-- pv_equiv track=rewrite | github.com/FranklinShack/AdventOfCode | 2022/day1/parta.py | solve
-- ===== SOURCE A (Python) =====
-- def solve(L):
--     answer = 0
--     elves = []
--     calSum = 0
--     for cals in L:
--         if cals == '':
--             elves.append(calSum)
--             calSum=0
--         else:
--             calSum += int(cals)
--     elves.append(calSum)
--     answer = max(elves)
--     return answer
-- ===== SOURCE B (Python) =====
-- def solve(L):
--     # Stage 1: partition the lines into groups of number-strings, splitting on every ''.
--     groups = [[]]
--     for x in L:
--         if x == '':
--             groups.append([])
--         else:
--             groups[-1].append(x)
--     # Stage 2: the answer is the largest group total.
--     return max(sum(int(x) for x in g) for g in groups)
-- ===== Notes on version B (the rewrite author's own statement) =====
-- stated objective: alternative
-- what changed: A fuses parsing and aggregation in one pass with a running group sum; B first materialises the partition of the input into groups of strings (splitting on every ''), then in a second pass takes the max of the groups' integer sums. Pre_ excludes exactly the inputs where int() raises ValueError on a non-empty line.
import Mathlib
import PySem

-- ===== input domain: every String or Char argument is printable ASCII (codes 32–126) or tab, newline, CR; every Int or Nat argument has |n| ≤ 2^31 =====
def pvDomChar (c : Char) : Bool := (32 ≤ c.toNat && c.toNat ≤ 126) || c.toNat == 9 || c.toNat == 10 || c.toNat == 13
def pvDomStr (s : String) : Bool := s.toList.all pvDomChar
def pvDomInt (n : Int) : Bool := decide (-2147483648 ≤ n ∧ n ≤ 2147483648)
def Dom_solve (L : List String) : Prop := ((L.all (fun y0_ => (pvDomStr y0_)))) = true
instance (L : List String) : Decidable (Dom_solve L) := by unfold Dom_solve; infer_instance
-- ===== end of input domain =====

-- B partitions the input into groups of strings first and then takes the max of the group sums,
-- instead of A's fused single pass with a running sum; return value only, no mutation.

-- ===== PORT A =====
-- A's loop: forward over L, collecting each finished group sum into `elves`; int(cals) is
-- PySem.Int.ofStr? (exact int()); `.getD 0` is only reached outside Pre_solve (where int() raises).
def solveLoop : List String → List Int → Int → List Int
  | [], elves, calSum => elves ++ [calSum]
  | cals :: rest, elves, calSum =>
    if cals = "" then solveLoop rest (elves ++ [calSum]) 0
    else solveLoop rest elves (calSum + (PySem.Int.ofStr? cals).getD 0)

def solve (L : List String) : Int :=
  -- answer = max(elves); elves is never empty, so max never raises: getD 0 is unreachable
  (PySem.List.max? (solveLoop L [] 0) (fun y => y)).getD 0

-- ===== PORT B =====
-- groups[-1].append(x): append x to the last group
def appendLast (x : String) : List (List String) → List (List String)
  | [] => []
  | [g] => [g ++ [x]]
  | g :: gs => g :: appendLast x gs

-- Source B stage 1: the partition loop over L with state `groups`
def altLoop : List String → List (List String) → List (List String)
  | [], groups => groups
  | x :: rest, groups =>
    if x = "" then altLoop rest (groups ++ [[]])
    else altLoop rest (appendLast x groups)

-- sum(int(x) for x in g); `.getD 0` only reached outside Pre_solve
def groupSum (g : List String) : Int :=
  g.foldl (fun acc x => acc + (PySem.Int.ofStr? x).getD 0) 0

def solve_alt (L : List String) : Int :=
  -- Source B stage 2: max over the groups' sums; groups is never empty, so getD 0 is unreachable
  (PySem.List.max? ((altLoop L [[]]).map groupSum) (fun y => y)).getD 0

-- ===== PRECONDITION & SPEC =====
-- Pre_ excludes exactly the inputs where int(cals) raises ValueError (a non-separator element that is not an int literal).
def Pre_solve (L : List String) : Prop :=
  ∀ s ∈ L, s ≠ "" → (PySem.Int.ofStr? s).isSome = true
instance (L : List String) : Decidable (Pre_solve L) := by unfold Pre_solve; infer_instance

def pvWitness_solve : List String := ["1", "2", "", "30", "", ""]

def Spec_solve (L : List String) (out : Int) : Prop := out = solve_alt L
instance (L : List String) (out : Int) : Decidable (Spec_solve L out) := by unfold Spec_solve; infer_instance

-- ===== CLAIM (what is proved, stated in full; the proofs are below) =====
def Claim_equal_solve : Prop := ∀ (L : List String), Dom_solve L → Pre_solve L → Spec_solve L (solve L)

-- ===== LEMMAS AND PROOFS =====

theorem solveLoop_acc (rest : List String) : ∀ (elves : List Int) (cal : Int),
    solveLoop rest elves cal = elves ++ solveLoop rest [] cal := by
  induction rest with
  | nil => intro elves cal; simp [solveLoop]
  | cons x t ih =>
    intro elves cal
    simp only [solveLoop, List.nil_append]
    by_cases hx : x = ""
    · simp only [hx, if_true]
      rw [ih (elves ++ [cal]), ih [cal], List.append_assoc]
    · simp only [hx, if_false]
      exact ih elves _

theorem appendLast_append (x : String) (gs : List (List String)) : ∀ (g : List String),
    appendLast x (gs ++ [g]) = gs ++ [g ++ [x]] := by
  induction gs with
  | nil => intro g; simp [appendLast]
  | cons h t ih =>
    intro g
    cases t with
    | nil => simp [appendLast]
    | cons h' t' => simpa [appendLast] using ih g

theorem altLoop_acc (rest : List String) : ∀ (gs : List (List String)) (g : List String),
    altLoop rest (gs ++ [g]) = gs ++ altLoop rest [g] := by
  induction rest with
  | nil => intro gs g; simp [altLoop]
  | cons x t ih =>
    intro gs g
    simp only [altLoop]
    by_cases hx : x = ""
    · simp only [hx, if_true]
      rw [ih (gs ++ [g]) [], ih [g] [], List.append_assoc]
    · simp only [hx, if_false, appendLast_append]
      rw [ih gs (g ++ [x])]
      have : appendLast x [g] = [g ++ [x]] := by simp [appendLast]
      rw [this]

theorem main_inv (L : List String) : ∀ (g : List String),
    solveLoop L [] (groupSum g) = (altLoop L [g]).map groupSum := by
  induction L with
  | nil => intro g; simp [solveLoop, altLoop]
  | cons x t ih =>
    intro g
    simp only [solveLoop, altLoop, List.nil_append]
    by_cases hx : x = ""
    · simp only [hx, if_true]
      rw [solveLoop_acc t [groupSum g] 0]
      have h0 : (0 : Int) = groupSum [] := by simp [groupSum]
      rw [show ([g] ++ [([] : List String)]) = [g] ++ [[]] from rfl, altLoop_acc t [g] []]
      rw [h0, ih []]
      simp [groupSum]
    · simp only [hx, if_false]
      have hg : groupSum g + (PySem.Int.ofStr? x).getD 0 = groupSum (g ++ [x]) := by
        simp [groupSum, List.foldl_append]
      have hA : appendLast x [g] = [g ++ [x]] := by simp [appendLast]
      rw [hg, hA, ih (g ++ [x])]

-- ===== VERDICT (by name: the statement is the Claim_ definition above) =====
theorem solve_spec : Claim_equal_solve := by
  intro L _ _
  unfold Spec_solve solve solve_alt
  have h0 : (0 : Int) = groupSum [] := by simp [groupSum]
  rw [h0, main_inv L []]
+===+
-- Task requirements --
Which lines above include the word "statement"? Show each one.

-- Result for this task --
-- ===== Notes on version B (the rewrite author's own statement) =====
-- ===== VERDICT (by name: the statement is the Claim_ definition above) =====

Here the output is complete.